(Beginning of Provided records)
-- pv_equiv track=rewrite | github.com/StronBerry/Public_QAP175 | 19_10_2(username_lists)addon.py | combine_user_data
-- ===== SOURCE A (Python) =====
-- from typing import List, Dict, Any, Set, Tuple
--
-- def combine_user_data(users: List[Dict[str, Any]]) -> Dict[str, Tuple[Any, ...]]:
--     combined_data = {}
--     for user in users:
--         for key, value in user.items():
--             if key in combined_data:
--                 combined_data[key].append(value)
--             else:
--                 combined_data[key] = [value]
--     # Преобразуем списки значений в кортежи
--     for key in combined_data:
--         combined_data[key] = tuple(combined_data[key])
--     return combined_data
-- ===== SOURCE B (Python) =====
-- def combine_user_data(users):
--     # Index first: distinct keys in first-appearance order, then one rescan per key.
--     ordered_keys = {}
--     for user in users:
--         for key in user:
--             ordered_keys[key] = None
--     return {k: tuple(u[k] for u in users if k in u) for k in ordered_keys}
-- ===== Notes on version B (the rewrite author's own statement) =====
-- stated objective: alternative
-- what changed: Replaces the single grouping pass that appends into per-key lists (then converts each to a tuple) by an index-then-scan shape: first collect the distinct keys in first-appearance order, then build each key's tuple directly with a rescan of the users list per key.
import Mathlib
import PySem

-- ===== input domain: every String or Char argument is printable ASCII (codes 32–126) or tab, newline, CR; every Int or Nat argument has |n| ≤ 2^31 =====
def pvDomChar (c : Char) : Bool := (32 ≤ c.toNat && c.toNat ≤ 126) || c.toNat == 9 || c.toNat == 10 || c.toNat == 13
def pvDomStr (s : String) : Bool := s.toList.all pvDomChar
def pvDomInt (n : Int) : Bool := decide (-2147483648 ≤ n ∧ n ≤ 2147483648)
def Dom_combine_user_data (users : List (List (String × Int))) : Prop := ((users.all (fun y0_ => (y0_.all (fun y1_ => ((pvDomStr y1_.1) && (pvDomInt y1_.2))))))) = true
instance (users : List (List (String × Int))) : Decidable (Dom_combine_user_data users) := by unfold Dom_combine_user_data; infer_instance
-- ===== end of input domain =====

-- B builds each key's value tuple by a per-key rescan of the users, instead of A's single
-- grouping pass that appends into per-key lists and converts them to tuples afterwards.

-- ===== PORT A =====
-- single grouping pass: append the value to the key's list, or start a new list; the final
-- tuple(list) loop is the identity under the List Int convention for tuples of ints
def combine_user_data (users : List (List (String × Int))) : List (String × List Int) :=
  (users.foldl (fun d user =>
    user.foldl (fun d kv =>
      if d.contains kv.1 then d.modify kv.1 [] (fun vs => vs ++ [kv.2])
      else d.insert kv.1 [kv.2]) d) PySem.Dict.empty).items.map (fun p => (p.1, p.2))

-- ===== PORT B =====
-- index first (distinct keys in first-appearance order), then one rescan of users per key
def combine_user_data_alt (users : List (List (String × Int))) : List (String × List Int) :=
  (users.foldl (fun ks user =>
    user.foldl (fun ks kv => PySem.Set.add ks kv.1) ks) (PySem.Set.empty : PySem.Set String)).map
    (fun k => (k, users.filterMap (fun u => (PySem.Dict.mk u).get? k)))

-- ===== PRECONDITION & SPEC =====
-- Pre_ excludes association lists in which one user repeats a key: such a list is not the
-- image of any Python dict (the dict collapses the duplicate), so the Lean representation
-- is ambiguous there and the two ports read it differently.
def Pre_combine_user_data (users : List (List (String × Int))) : Prop :=
  ∀ u ∈ users, (u.map Prod.fst).Nodup
instance (users : List (List (String × Int))) : Decidable (Pre_combine_user_data users) := by
  unfold Pre_combine_user_data; infer_instance
def pvWitness_combine_user_data : (List (List (String × Int))) :=
  [[("a", 1), ("b", 2)], [("a", 3)]]
def Spec_combine_user_data (users : List (List (String × Int))) (out : List (String × List Int)) : Prop := out = combine_user_data_alt users
instance (users : List (List (String × Int))) (out : List (String × List Int)) : Decidable (Spec_combine_user_data users out) := by unfold Spec_combine_user_data; infer_instance

-- ===== CLAIM (what is proved, stated in full; the proofs are below) =====
def Claim_equal_combine_user_data : Prop := ∀ (users : List (List (String × Int))), Dom_combine_user_data users → Pre_combine_user_data users → Spec_combine_user_data users (combine_user_data users)

-- ===== LEMMAS AND PROOFS =====

-- A's loop body is exactly the modify-with-default step, in both branches
theorem pv_step_eq (d : PySem.Dict String (List Int)) (kv : String × Int) :
    (if d.contains kv.1 then d.modify kv.1 [] (fun vs => vs ++ [kv.2])
     else d.insert kv.1 [kv.2]) = d.modify kv.1 [] (fun vs => vs ++ [kv.2]) := by
  by_cases h : d.contains kv.1
  · simp [h]
  · simp [h, PySem.Dict.modify, PySem.Dict.getD_of_not_contains]

-- one user with unique keys: the values its pairs contribute for key k are the dict lookup
theorem pv_per_user (u : List (String × Int)) (h : (u.map Prod.fst).Nodup) (k : String) :
    (List.map (fun x => x.2) (List.filter (fun p => p.1 == k) u))
      = ((PySem.Dict.mk u).get? k).toList := by
  induction u with
  | nil => simp [PySem.Dict.get?]
  | cons a t ih =>
    simp only [List.map_cons, List.nodup_cons] at h
    rw [PySem.Dict.get?_mk_cons]
    by_cases hk : a.1 = k
    · subst hk
      simp only [List.filter_cons, beq_self_eq_true, if_pos, List.map_cons, Option.toList_some]
      have : List.filter (fun p => p.1 == a.1) t = [] := by
        rw [List.filter_eq_nil_iff]; intro p hp
        simp only [beq_iff_eq]
        exact fun he => h.1 (he ▸ List.mem_map_of_mem hp)
      simp [this]
    · have : (a.1 == k) = false := beq_eq_false_iff_ne.mpr hk
      simp [this, ih h.2]

-- B's per-key rescan equals the per-key filter of the flattened pair list
theorem pv_values_eq (users : List (List (String × Int)))
    (h : ∀ u ∈ users, (u.map Prod.fst).Nodup) (k : String) :
    users.filterMap (fun u => (PySem.Dict.mk u).get? k)
      = List.map (fun x => x.2) (List.filter (fun p => p.1 == k) users.flatten) := by
  induction users with
  | nil => simp
  | cons u us ih =>
    rw [List.filterMap_cons, List.flatten_cons, List.filter_append, List.map_append,
      pv_per_user u (h u (by simp)) k, ih (fun v hv => h v (by simp [hv]))]
    cases (PySem.Dict.mk u).get? k <;> simp

-- ===== VERDICT (by name: the statement is the Claim_ definition above) =====
theorem combine_user_data_spec : Claim_equal_combine_user_data := by
  intro users _hdom hpre
  unfold Spec_combine_user_data combine_user_data combine_user_data_alt
  rw [show (fun (d : PySem.Dict String (List Int)) (kv : String × Int) =>
      if d.contains kv.1 then d.modify kv.1 [] (fun vs => vs ++ [kv.2])
      else d.insert kv.1 [kv.2]) = (fun d kv => d.modify kv.1 [] (fun vs => vs ++ [kv.2]))
    from funext fun d => funext fun kv => pv_step_eq d kv]
  simp only [← List.foldl_flatten]
  have hnd : (users.flatten.foldl (fun d kv => d.modify kv.1 [] (fun vs => vs ++ [kv.2]))
      PySem.Dict.empty).keys.Nodup :=
    PySem.Dict.nodup_keys_foldl_modify_key users.flatten Prod.fst [] (fun d x vs => vs ++ [x.2])
      PySem.Dict.empty (by simp)
  rw [PySem.Dict.items_eq_map_keys _ hnd []]
  rw [PySem.Dict.keys_foldl_modify_key users.flatten Prod.fst [] (fun d x vs => vs ++ [x.2])
    PySem.Dict.empty]
  have hkeys : PySem.Set.update (PySem.Dict.empty : PySem.Dict String (List Int)).keys
      (users.flatten.map Prod.fst)
      = users.flatten.foldl (fun ks kv => PySem.Set.add ks kv.1) PySem.Set.empty := by
    simp only [PySem.Set.update, PySem.Dict.keys_empty, List.foldl_map, PySem.Set.empty]
  rw [hkeys, List.map_map]
  refine List.map_congr_left ?_
  intro k _
  simp only [Function.comp]
  rw [PySem.Dict.getD_foldl_modify_append, pv_values_eq users hpre k]
  simp [PySem.Dict.getD_empty]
(End of Provided records)
§ **What this task involves**
The response must hold only the lines above from the line with "(users.foldl (fun ks user =>" through the line with "cons a t ih =>", each copied exactly, both ends kept.

§ **Written response**
  (users.foldl (fun ks user =>
    user.foldl (fun ks kv => PySem.Set.add ks kv.1) ks) (PySem.Set.empty : PySem.Set String)).map
    (fun k => (k, users.filterMap (fun u => (PySem.Dict.mk u).get? k)))

-- ===== PRECONDITION & SPEC =====
-- Pre_ excludes association lists in which one user repeats a key: such a list is not the
-- image of any Python dict (the dict collapses the duplicate), so the Lean representation
-- is ambiguous there and the two ports read it differently.
def Pre_combine_user_data (users : List (List (String × Int))) : Prop :=
  ∀ u ∈ users, (u.map Prod.fst).Nodup
instance (users : List (List (String × Int))) : Decidable (Pre_combine_user_data users) := by
  unfold Pre_combine_user_data; infer_instance
def pvWitness_combine_user_data : (List (List (String × Int))) :=
  [[("a", 1), ("b", 2)], [("a", 3)]]
def Spec_combine_user_data (users : List (List (String × Int))) (out : List (String × List Int)) : Prop := out = combine_user_data_alt users
instance (users : List (List (String × Int))) (out : List (String × List Int)) : Decidable (Spec_combine_user_data users out) := by unfold Spec_combine_user_data; infer_instance

-- ===== CLAIM (what is proved, stated in full; the proofs are below) =====
def Claim_equal_combine_user_data : Prop := ∀ (users : List (List (String × Int))), Dom_combine_user_data users → Pre_combine_user_data users → Spec_combine_user_data users (combine_user_data users)

-- ===== LEMMAS AND PROOFS =====

-- A's loop body is exactly the modify-with-default step, in both branches
theorem pv_step_eq (d : PySem.Dict String (List Int)) (kv : String × Int) :
    (if d.contains kv.1 then d.modify kv.1 [] (fun vs => vs ++ [kv.2])
     else d.insert kv.1 [kv.2]) = d.modify kv.1 [] (fun vs => vs ++ [kv.2]) := by
  by_cases h : d.contains kv.1
  · simp [h]
  · simp [h, PySem.Dict.modify, PySem.Dict.getD_of_not_contains]

-- one user with unique keys: the values its pairs contribute for key k are the dict lookup
theorem pv_per_user (u : List (String × Int)) (h : (u.map Prod.fst).Nodup) (k : String) :
    (List.map (fun x => x.2) (List.filter (fun p => p.1 == k) u))
      = ((PySem.Dict.mk u).get? k).toList := by
  induction u with
  | nil => simp [PySem.Dict.get?]
  | cons a t ih =>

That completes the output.